§ **YOUR OBJECTIVE**: Of all the lines below, return only those starting with the line holding "hss, if_pos hsc]" and going on through the line holding "hi, if_pos hsc]", exactly as written.

++++++++++

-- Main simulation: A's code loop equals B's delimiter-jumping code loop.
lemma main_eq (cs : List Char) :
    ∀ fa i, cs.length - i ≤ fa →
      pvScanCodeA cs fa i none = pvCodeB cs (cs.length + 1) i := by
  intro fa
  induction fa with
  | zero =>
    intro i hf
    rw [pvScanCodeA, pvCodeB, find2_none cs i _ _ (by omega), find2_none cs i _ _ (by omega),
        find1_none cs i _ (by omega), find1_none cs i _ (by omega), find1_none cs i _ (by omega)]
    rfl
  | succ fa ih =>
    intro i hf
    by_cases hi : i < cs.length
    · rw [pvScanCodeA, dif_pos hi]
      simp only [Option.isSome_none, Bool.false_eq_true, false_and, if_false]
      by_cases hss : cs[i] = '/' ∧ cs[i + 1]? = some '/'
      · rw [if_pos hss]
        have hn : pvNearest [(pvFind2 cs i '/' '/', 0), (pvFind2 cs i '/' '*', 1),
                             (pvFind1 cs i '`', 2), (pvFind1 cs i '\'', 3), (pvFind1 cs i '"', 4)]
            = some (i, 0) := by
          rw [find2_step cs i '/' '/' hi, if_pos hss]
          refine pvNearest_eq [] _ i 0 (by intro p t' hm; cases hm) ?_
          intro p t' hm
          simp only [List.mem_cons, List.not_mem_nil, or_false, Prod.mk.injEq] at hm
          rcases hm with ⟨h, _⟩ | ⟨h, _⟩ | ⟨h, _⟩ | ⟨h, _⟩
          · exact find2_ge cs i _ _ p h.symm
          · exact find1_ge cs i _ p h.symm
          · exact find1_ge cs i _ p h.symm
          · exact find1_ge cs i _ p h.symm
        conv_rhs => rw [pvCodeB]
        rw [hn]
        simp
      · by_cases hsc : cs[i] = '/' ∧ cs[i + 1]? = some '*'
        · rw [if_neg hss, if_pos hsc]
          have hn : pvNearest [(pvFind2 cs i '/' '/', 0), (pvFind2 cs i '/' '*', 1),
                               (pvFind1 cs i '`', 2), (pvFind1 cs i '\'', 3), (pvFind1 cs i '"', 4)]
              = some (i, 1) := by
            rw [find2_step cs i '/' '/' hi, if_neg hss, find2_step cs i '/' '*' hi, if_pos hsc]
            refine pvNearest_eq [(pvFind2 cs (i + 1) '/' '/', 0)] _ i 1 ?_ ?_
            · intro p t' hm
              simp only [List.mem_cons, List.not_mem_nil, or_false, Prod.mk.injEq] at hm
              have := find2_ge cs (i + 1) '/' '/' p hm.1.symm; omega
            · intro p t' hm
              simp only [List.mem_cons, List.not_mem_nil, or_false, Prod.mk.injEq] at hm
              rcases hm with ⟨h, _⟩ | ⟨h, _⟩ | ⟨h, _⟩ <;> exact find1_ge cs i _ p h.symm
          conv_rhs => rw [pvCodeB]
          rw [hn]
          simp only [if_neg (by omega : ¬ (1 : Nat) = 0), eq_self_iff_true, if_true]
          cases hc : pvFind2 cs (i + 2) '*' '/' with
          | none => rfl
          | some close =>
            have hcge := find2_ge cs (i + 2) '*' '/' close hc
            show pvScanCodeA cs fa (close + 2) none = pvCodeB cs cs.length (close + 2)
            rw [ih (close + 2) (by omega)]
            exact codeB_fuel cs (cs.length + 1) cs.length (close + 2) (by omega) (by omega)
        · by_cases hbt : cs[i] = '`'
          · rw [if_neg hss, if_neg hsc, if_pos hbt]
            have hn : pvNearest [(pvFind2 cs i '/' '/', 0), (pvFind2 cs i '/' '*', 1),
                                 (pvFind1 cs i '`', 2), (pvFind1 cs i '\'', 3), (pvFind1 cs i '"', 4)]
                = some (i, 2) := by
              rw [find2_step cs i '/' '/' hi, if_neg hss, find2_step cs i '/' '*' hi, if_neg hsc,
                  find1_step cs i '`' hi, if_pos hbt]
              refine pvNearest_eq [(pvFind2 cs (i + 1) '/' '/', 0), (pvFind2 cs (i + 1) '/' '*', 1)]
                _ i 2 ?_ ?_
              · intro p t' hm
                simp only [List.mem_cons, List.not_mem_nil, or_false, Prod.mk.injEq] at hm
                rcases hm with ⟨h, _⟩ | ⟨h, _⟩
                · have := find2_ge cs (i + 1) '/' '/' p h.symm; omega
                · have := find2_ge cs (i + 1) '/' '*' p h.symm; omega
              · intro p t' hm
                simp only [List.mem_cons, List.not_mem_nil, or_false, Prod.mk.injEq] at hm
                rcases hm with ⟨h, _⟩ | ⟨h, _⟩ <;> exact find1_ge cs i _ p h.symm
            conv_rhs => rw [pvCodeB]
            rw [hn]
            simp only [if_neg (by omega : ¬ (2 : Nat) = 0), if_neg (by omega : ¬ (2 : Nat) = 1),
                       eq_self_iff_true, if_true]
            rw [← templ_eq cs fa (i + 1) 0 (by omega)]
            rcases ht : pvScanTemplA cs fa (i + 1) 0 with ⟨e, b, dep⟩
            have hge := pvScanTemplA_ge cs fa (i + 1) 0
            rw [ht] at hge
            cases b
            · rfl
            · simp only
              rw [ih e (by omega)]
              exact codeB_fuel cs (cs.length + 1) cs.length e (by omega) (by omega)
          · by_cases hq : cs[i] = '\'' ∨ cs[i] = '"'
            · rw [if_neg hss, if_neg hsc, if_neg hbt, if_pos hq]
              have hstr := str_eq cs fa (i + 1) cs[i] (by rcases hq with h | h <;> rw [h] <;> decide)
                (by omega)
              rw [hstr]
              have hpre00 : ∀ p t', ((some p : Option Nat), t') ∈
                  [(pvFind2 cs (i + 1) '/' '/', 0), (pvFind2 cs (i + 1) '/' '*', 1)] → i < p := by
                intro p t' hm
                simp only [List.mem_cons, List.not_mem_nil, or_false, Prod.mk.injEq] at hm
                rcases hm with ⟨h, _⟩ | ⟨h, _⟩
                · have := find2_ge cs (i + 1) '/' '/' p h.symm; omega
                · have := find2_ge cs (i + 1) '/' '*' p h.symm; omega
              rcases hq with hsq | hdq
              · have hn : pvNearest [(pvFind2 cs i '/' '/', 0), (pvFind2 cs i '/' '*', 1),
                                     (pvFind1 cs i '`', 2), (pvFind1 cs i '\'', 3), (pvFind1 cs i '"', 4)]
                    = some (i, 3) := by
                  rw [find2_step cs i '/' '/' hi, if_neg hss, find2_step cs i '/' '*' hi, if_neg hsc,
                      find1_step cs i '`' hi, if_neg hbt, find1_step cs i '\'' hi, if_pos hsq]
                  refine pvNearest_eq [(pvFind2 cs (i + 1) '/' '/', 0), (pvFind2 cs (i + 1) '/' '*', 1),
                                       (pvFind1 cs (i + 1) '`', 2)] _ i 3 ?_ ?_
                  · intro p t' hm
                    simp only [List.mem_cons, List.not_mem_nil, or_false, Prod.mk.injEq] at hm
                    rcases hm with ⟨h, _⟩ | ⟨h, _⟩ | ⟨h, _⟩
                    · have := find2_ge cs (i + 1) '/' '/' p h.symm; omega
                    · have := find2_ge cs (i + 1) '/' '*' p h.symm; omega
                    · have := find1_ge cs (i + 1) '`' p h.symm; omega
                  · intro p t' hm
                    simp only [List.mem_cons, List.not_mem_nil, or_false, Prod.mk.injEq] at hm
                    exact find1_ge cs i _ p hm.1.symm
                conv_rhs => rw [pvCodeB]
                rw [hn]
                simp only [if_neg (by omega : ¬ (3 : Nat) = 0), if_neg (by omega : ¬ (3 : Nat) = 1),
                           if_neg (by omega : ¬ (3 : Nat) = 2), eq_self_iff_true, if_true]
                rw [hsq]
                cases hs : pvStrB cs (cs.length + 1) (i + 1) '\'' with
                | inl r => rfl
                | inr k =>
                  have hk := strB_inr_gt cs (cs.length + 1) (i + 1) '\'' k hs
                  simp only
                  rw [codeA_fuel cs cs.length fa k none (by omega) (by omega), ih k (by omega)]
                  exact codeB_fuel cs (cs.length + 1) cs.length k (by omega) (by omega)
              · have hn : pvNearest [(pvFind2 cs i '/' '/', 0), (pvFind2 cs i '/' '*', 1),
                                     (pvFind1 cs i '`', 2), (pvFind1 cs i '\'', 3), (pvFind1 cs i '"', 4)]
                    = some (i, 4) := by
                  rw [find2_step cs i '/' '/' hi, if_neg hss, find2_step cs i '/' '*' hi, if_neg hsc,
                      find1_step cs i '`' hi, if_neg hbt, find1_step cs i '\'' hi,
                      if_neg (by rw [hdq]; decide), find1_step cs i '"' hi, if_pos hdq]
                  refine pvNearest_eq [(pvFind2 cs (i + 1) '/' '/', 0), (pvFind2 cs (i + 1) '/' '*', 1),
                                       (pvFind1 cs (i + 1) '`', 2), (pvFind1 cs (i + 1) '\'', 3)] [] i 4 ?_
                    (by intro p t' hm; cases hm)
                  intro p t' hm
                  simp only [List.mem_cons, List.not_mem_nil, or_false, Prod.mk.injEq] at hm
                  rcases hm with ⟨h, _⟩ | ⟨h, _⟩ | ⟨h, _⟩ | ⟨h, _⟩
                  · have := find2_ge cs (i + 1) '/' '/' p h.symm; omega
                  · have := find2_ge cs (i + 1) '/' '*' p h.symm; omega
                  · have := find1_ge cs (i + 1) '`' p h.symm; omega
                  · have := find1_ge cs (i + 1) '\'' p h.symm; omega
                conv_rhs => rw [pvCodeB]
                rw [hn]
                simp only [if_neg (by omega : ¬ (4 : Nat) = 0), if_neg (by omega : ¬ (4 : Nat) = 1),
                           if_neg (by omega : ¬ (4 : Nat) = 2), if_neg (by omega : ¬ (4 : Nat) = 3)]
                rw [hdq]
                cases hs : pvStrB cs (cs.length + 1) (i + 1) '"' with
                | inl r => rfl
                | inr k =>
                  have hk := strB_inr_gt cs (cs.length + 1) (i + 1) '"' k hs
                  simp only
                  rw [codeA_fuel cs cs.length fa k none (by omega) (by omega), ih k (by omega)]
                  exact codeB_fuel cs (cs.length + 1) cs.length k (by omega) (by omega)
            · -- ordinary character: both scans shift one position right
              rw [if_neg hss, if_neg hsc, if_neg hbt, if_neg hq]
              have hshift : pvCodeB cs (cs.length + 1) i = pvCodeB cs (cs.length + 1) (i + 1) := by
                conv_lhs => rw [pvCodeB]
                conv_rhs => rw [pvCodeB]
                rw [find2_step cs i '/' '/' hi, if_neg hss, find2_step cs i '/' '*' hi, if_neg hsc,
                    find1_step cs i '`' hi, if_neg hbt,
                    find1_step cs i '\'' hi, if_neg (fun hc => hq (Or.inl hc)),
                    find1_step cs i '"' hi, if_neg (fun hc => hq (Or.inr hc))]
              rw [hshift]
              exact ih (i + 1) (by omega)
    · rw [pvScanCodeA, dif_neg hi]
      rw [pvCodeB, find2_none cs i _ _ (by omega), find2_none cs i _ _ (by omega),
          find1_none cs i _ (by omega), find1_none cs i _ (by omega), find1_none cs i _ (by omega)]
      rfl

++++++++++

§ **ANSWER AREA**:
        · rw [if_neg hss, if_pos hsc]
          have hn : pvNearest [(pvFind2 cs i '/' '/', 0), (pvFind2 cs i '/' '*', 1),
                               (pvFind1 cs i '`', 2), (pvFind1 cs i '\'', 3), (pvFind1 cs i '"', 4)]
              = some (i, 1) := by
            rw [find2_step cs i '/' '/' hi, if_neg hss, find2_step cs i '/' '*' hi, if_pos hsc]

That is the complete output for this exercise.